Unlike 3D Mario World, there’s no life system to speak of. You just lose 50 coins (if you’ve got them) when you’re killed. On the flip side, acquiring 100 coins merely adds a power-up to your inventory. You can bank a pretty healthy amount of items, which can then be accessed at any time whatsoever. This takes the teeth out of boss fights, but it also frees you from any frantic hunts for a cat bell or fire flower when you desperately need one. The entire game takes place within a single massive map, so there’s no ‘stages’ like there are in 3D World. Certain chunks of the map are unlocked as you go, but otherwise, you’re free to explore how you wish.

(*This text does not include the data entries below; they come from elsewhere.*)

theorem entry_stepCell (sN : Nat) (ir ic : Nat) (cell : Int × Int) (nm : List (List Int))
    (hlen : nm.length = sN) (hrow : ∀ x ∈ nm, x.length = sN)
    (r c : Nat) (hr : r < sN) (hc : c < sN) :
    entry (stepCell (sN : Int) (ir : Int) nm ((ic : Int), cell)) r c =
      if r / 2 = ir ∧ c / 2 = ic ∧ parityCond cell r c then 1 else entry nm r c := by
  have hL : ∀ k : Nat, (nm.getD k []).length = if k < sN then sN else 0 := by
    intro k
    split_ifs with hk
    · rw [List.getD_eq_getElem _ [] (by omega)]
      exact hrow _ (List.getElem_mem _)
    · rw [List.getD_eq_default _ [] (by omega)]
      rfl
  have e1 : (2 * (ir : Int)) = ((2 * ir : Nat) : Int) := by push_cast; ring
  have e2 : (2 * (ic : Int) + 1) = ((2 * ic + 1 : Nat) : Int) := by push_cast; ring
  have e3 : (2 * (ir : Int) + 1) = ((2 * ir + 1 : Nat) : Int) := by push_cast; ring
  have e4 : (2 * (ic : Int)) = ((2 * ic : Nat) : Int) := by push_cast; ring
  simp only [stepCell, parityCond, e2, e3]
  simp only [e1, e4]
  split_ifs <;>
    (try simp only [entry_pySet2N, length_pySet2, rowlen_pySet2, hlen, hL]) <;>
    (try split_ifs) <;> first | rfl | (exfalso; omega)

theorem foldl_shape {β : Type} (f : List (List Int) → β → List (List Int)) (sN : Nat)
    (hf : ∀ nm b, (f nm b).length = nm.length ∧
      ((∀ x ∈ nm, x.length = sN) → ∀ x ∈ f nm b, x.length = sN)) :
    ∀ (l : List β) (nm : List (List Int)),
      (l.foldl f nm).length = nm.length ∧
        ((∀ x ∈ nm, x.length = sN) → ∀ x ∈ l.foldl f nm, x.length = sN) := by
  intro l
  induction l with
  | nil => intro nm; exact ⟨rfl, fun h => h⟩
  | cons hd tl ih =>
    intro nm
    simp only [List.foldl_cons]
    refine ⟨(ih (f nm hd)).1.trans (hf nm hd).1, fun h => (ih (f nm hd)).2 ((hf nm hd).2 h)⟩

theorem inner_entry (sN : Nat) (ir : Nat) (row : List (Int × Int)) :
    ∀ (j : Nat) (nm : List (List Int)), nm.length = sN → (∀ x ∈ nm, x.length = sN) →
    ∀ (r c : Nat), r < sN → c < sN →
    entry ((PySem.List.enumerate row (j : Int)).foldl (stepCell (sN : Int) (ir : Int)) nm) r c =
      if r / 2 = ir ∧ j ≤ c / 2 ∧ c / 2 < j + row.length ∧ parityCond (row.getD (c / 2 - j) (0, 0)) r c
      then 1 else entry nm r c := by
  induction row with
  | nil =>
    intro j nm hlen hrow r c hr hc
    rw [PySem.List.enumerate_nil, List.foldl_nil,
      if_neg (by rintro ⟨_, h1, h2, _⟩; simp only [List.length_nil] at h2; omega)]
  | cons hd tl ih =>
    intro j nm hlen hrow r c hr hc
    rw [PySem.List.enumerate_cons, List.foldl_cons]
    have hj1 : ((j : Int) + 1) = ((j + 1 : Nat) : Int) := by push_cast; ring
    rw [hj1]
    rw [ih (j + 1) _ ((length_stepCell _ _ _ _).trans hlen) (rows_stepCell _ _ _ _ _ hrow) r c hr hc]
    rw [entry_stepCell sN ir j hd nm hlen hrow r c hr hc]
    by_cases hcj : c / 2 = j
    · rw [if_neg (show ¬(r / 2 = ir ∧ j + 1 ≤ c / 2 ∧ c / 2 < j + 1 + tl.length ∧
          parityCond (tl.getD (c / 2 - (j + 1)) (0, 0)) r c) from by rintro ⟨_, h1, _⟩; omega)]
      have hgd : (hd :: tl).getD (c / 2 - j) (0, 0) = hd := by rw [hcj]; simp
      rw [hgd]
      have hiff : (r / 2 = ir ∧ c / 2 = j ∧ parityCond hd r c) ↔
          (r / 2 = ir ∧ j ≤ c / 2 ∧ c / 2 < j + (hd :: tl).length ∧ parityCond hd r c) := by
        constructor
        · rintro ⟨a, b, d⟩
          exact ⟨a, by omega, by simp only [List.length_cons]; omega, d⟩
        · rintro ⟨a, _, _, d⟩
          exact ⟨a, hcj, d⟩
      rw [if_congr hiff rfl rfl]
    · by_cases hgt : j < c / 2
      · rw [if_neg (show ¬(r / 2 = ir ∧ c / 2 = j ∧ parityCond hd r c) from by
          rintro ⟨_, h1, _⟩; omega)]
        have hgd : (hd :: tl).getD (c / 2 - j) (0, 0) = tl.getD (c / 2 - (j + 1)) (0, 0) := by
          have h : c / 2 - j = (c / 2 - (j + 1)) + 1 := by omega
          rw [h]; rfl
        rw [hgd]
        have hiff : (r / 2 = ir ∧ j + 1 ≤ c / 2 ∧ c / 2 < j + 1 + tl.length ∧
              parityCond (tl.getD (c / 2 - (j + 1)) (0, 0)) r c) ↔
            (r / 2 = ir ∧ j ≤ c / 2 ∧ c / 2 < j + (hd :: tl).length ∧
              parityCond (tl.getD (c / 2 - (j + 1)) (0, 0)) r c) := by
          constructor <;> rintro ⟨a, b, d, e⟩ <;>
            exact ⟨a, by omega, by simp only [List.length_cons] at *; omega, e⟩
        rw [if_congr hiff rfl rfl]
      · rw [if_neg (show ¬(r / 2 = ir ∧ j + 1 ≤ c / 2 ∧ c / 2 < j + 1 + tl.length ∧
            parityCond (tl.getD (c / 2 - (j + 1)) (0, 0)) r c) from by rintro ⟨_, h1, _⟩; omega),
          if_neg (show ¬(r / 2 = ir ∧ c / 2 = j ∧ parityCond hd r c) from by
            rintro ⟨_, h1, _⟩; omega),
          if_neg (show ¬(r / 2 = ir ∧ j ≤ c / 2 ∧ c / 2 < j + (hd :: tl).length ∧
            parityCond ((hd :: tl).getD (c / 2 - j) (0, 0)) r c) from by rintro ⟨_, h1, _⟩; omega)]

theorem outer_entry (sN : Nat) (rows : List (List (Int × Int))) :
    ∀ (i : Nat) (nm : List (List Int)), nm.length = sN → (∀ x ∈ nm, x.length = sN) →
    ∀ (r c : Nat), r < sN → c < sN →
    entry ((PySem.List.enumerate rows (i : Int)).foldl
        (fun nm q => (PySem.List.enumerate q.2).foldl (stepCell (sN : Int) q.1) nm) nm) r c =
      if i ≤ r / 2 ∧ r / 2 < i + rows.length ∧
          (c / 2 < (rows.getD (r / 2 - i) []).length ∧
            parityCond ((rows.getD (r / 2 - i) []).getD (c / 2) (0, 0)) r c)
      then 1 else entry nm r c := by
  induction rows with
  | nil =>
    intro i nm hlen hrow r c hr hc
    rw [PySem.List.enumerate_nil, List.foldl_nil,
      if_neg (by rintro ⟨h1, h2, _⟩; simp only [List.length_nil] at h2; omega)]
  | cons hd tl ih =>
    intro i nm hlen hrow r c hr hc
    rw [PySem.List.enumerate_cons, List.foldl_cons]
    have hinner := inner_entry sN i hd 0 nm hlen hrow r c hr hc
    simp only [Nat.cast_zero, Nat.zero_le, true_and, Nat.sub_zero, Nat.zero_add] at hinner
    have hshape := foldl_shape (stepCell (sN : Int) (i : Int)) sN
      (fun nm b => ⟨length_stepCell _ _ _ _, rows_stepCell _ _ _ _ _⟩) (PySem.List.enumerate hd 0) nm
    have hj1 : ((i : Int) + 1) = ((i + 1 : Nat) : Int) := by push_cast; ring
    rw [hj1, ih (i + 1) _ (hshape.1.trans hlen) (hshape.2 hrow) r c hr hc, hinner]
    by_cases hri : r / 2 = i
    · rw [if_neg (show ¬(i + 1 ≤ r / 2 ∧ r / 2 < i + 1 + tl.length ∧
          (c / 2 < (tl.getD (r / 2 - (i + 1)) []).length ∧
            parityCond ((tl.getD (r / 2 - (i + 1)) []).getD (c / 2) (0, 0)) r c)) from by
          rintro ⟨h1, _⟩; omega)]
      have hgd : (hd :: tl).getD (r / 2 - i) [] = hd := by rw [hri]; simp
      rw [hgd]
      have hiff : (r / 2 = i ∧ c / 2 < hd.length ∧ parityCond (hd.getD (c / 2) (0, 0)) r c) ↔
          (i ≤ r / 2 ∧ r / 2 < i + (hd :: tl).length ∧
            (c / 2 < hd.length ∧ parityCond (hd.getD (c / 2) (0, 0)) r c)) := by
        constructor
        · rintro ⟨a, b, d⟩
          exact ⟨by omega, by simp only [List.length_cons]; omega, b, d⟩
        · rintro ⟨_, _, b, d⟩
          exact ⟨hri, b, d⟩
      rw [if_congr hiff rfl rfl]
    · by_cases hgt : i < r / 2
      · rw [if_neg (show ¬(r / 2 = i ∧ c / 2 < hd.length ∧
            parityCond (hd.getD (c / 2) (0, 0)) r c) from by rintro ⟨h1, _⟩; omega)]
        have hgd : (hd :: tl).getD (r / 2 - i) [] = tl.getD (r / 2 - (i + 1)) [] := by
          have h : r / 2 - i = (r / 2 - (i + 1)) + 1 := by omega
          rw [h]; rfl
        rw [hgd]
        have hiff : (i + 1 ≤ r / 2 ∧ r / 2 < i + 1 + tl.length ∧
              (c / 2 < (tl.getD (r / 2 - (i + 1)) []).length ∧
                parityCond ((tl.getD (r / 2 - (i + 1)) []).getD (c / 2) (0, 0)) r c)) ↔
            (i ≤ r / 2 ∧ r / 2 < i + (hd :: tl).length ∧
              (c / 2 < (tl.getD (r / 2 - (i + 1)) []).length ∧
                parityCond ((tl.getD (r / 2 - (i + 1)) []).getD (c / 2) (0, 0)) r c)) := by
          constructor <;> rintro ⟨a, b, d⟩ <;>
            exact ⟨by omega, by simp only [List.length_cons] at *; omega, d⟩
        rw [if_congr hiff rfl rfl]
      · rw [if_neg (show ¬(i + 1 ≤ r / 2 ∧ r / 2 < i + 1 + tl.length ∧
            (c / 2 < (tl.getD (r / 2 - (i + 1)) []).length ∧
              parityCond ((tl.getD (r / 2 - (i + 1)) []).getD (c / 2) (0, 0)) r c)) from by
            rintro ⟨h1, _⟩; omega),
          if_neg (show ¬(r / 2 = i ∧ c / 2 < hd.length ∧
            parityCond (hd.getD (c / 2) (0, 0)) r c) from by rintro ⟨h1, _⟩; omega),
          if_neg (show ¬(i ≤ r / 2 ∧ r / 2 < i + (hd :: tl).length ∧
            (c / 2 < ((hd :: tl).getD (r / 2 - i) []).length ∧
              parityCond (((hd :: tl).getD (r / 2 - i) []).getD (c / 2) (0, 0)) r c)) from by
            rintro ⟨h1, _⟩; omega)]

theorem cons_replicate_eq {β : Type} (n : Nat) (x : β) :
    x :: List.replicate n x = List.replicate n x ++ [x] := by
  rw [← List.replicate_succ, List.replicate_succ']

theorem foldl_append_replicate {α β : Type} (l : List α) (x : β) :
    ∀ acc : List β, l.foldl (fun a _ => a ++ [x]) acc = acc ++ List.replicate l.length x := by
  induction l with
  | nil => intro acc; simp
  | cons hd tl ih =>
    intro acc
    rw [List.foldl_cons, ih (acc ++ [x]), List.append_assoc, List.singleton_append,
      cons_replicate_eq, List.length_cons, List.replicate_succ']

theorem entry_eq_getElem (m : List (List Int)) (r c : Nat) (hr : r < m.length)
    (hc : c < m[r].length) : entry m r c = m[r][c] := by
  rw [entry, List.getD_eq_getElem m [] hr, List.getD_eq_getElem _ 0 hc]

theorem entry_replicate (sN r c : Nat) (hr : r < sN) :
    entry (List.replicate sN (List.replicate sN (0 : Int))) r c = 0 := by
  rw [entry, List.getD_eq_getElem _ [] (by simpa using hr)]
  simp

theorem pvVal_eq_cond (maze : List (List (Int × Int))) (r c : Nat) :
    (if c / 2 < (maze.getD (r / 2) []).length ∧
        parityCond ((maze.getD (r / 2) []).getD (c / 2) (0, 0)) r c
      then (1 : Int) else 0) = pvVal maze r c := by
  cases hcell : (maze.getD (r / 2) [])[c / 2]? with
  | none =>
    have hge : (maze.getD (r / 2) []).length ≤ c / 2 := by
      simpa using List.getElem?_eq_none_iff.mp hcell
    simp only [pvVal, hcell, parityCond]
    split_ifs <;> first | rfl | (exfalso; omega)
  | some cell =>
    obtain ⟨hlt, hEq⟩ := List.getElem?_eq_some_iff.mp hcell
    have hgd : (maze.getD (r / 2) []).getD (c / 2) (0, 0) = cell := by
      rw [List.getD_eq_getElem _ _ hlt, hEq]
    rw [hgd]
    simp only [pvVal, hcell, parityCond]
    split_ifs <;> first | rfl | (exfalso; omega)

The Bowser boss fights can get a bit repetitive, but they never fully wore out their welcome for me. This might have had more to do with the length of the game than anything else. You don’t go through the standard list of biomes, opting instead to fully explore this strange, scattered island chain. The overall difficulty level is a bit low, with all the tough bits isolated in a series of separate challenges. Even the fights with Bowser himself feel like foregone conclusions. Although the game is all about him, the real meat of the gameplay is in the regular stage challenges.
As Good As It Was In 2013
And if you need a break from Bowser’s Fury, there’s a complete second game to get through! I missed Super Mario 3D World back in 2013, much like I missed every game for the Wii U. If this is your first time digging into the game, you’re in luck! This is an excellent 3D adventure. Every character plays differently, each stage feels fresh, and the Nintendo polish on display is just breathtaking. As far as Mario games go, this one is a proper knockout. On the other hand, there isn’t anything new here. If you actually played the original version, you’ll find precious little in the way of surprises.
For those players unfamiliar with the original 3D World, it goes like this: Bowser is capturing fairies in order to use them as a power source? Or maybe he’s just preventing them from doing their essential fairy work. Also, there are cat powers involved, and most of the plumbing is transparent. To be honest, the narrative in 3D World is pretty thin. But that’s not the major draw for a good Mario game. No, you’re here for the action, of which there’s plenty. If you’ve got enough people in your household for multiplayer, then 3D World blossoms into a difference experience altogether. Whereas Bowser’s Fury is a laid-back island-hopping tour, multiplayer 3D World is a frantic mish-mash of stolen items and falling deaths. It’s terrific, if you’re into that sort of thing.
These two titles offer distinct, yet familiar, Mario experiences. Especially if you’re new to 3D World, this double feature is an absolute steal of a deal. A massive stage-based 3D platformer AND a blissful Odyssey-style toybox? Say no more! On the other hand, anyone who played this back in 2013 has a more nuanced decision to make. While 3D World is still amazing, it’s exactly what you remember from the Wii U days. Whether or not Bowser’s Fury is enough of a draw to pull you back in depends on what sort of Mario game you’re hungry for. If it’s more 3D World, you might be left wanting. Alternately, if you’re open to something slightly unlike anything that’s come before, maybe Super Mario 3D World + Bowser’s Fury will be a perfect fit.
***A Nintendo Switch code was provided by the publisher***
Thank you for keeping it locked on COGconnected.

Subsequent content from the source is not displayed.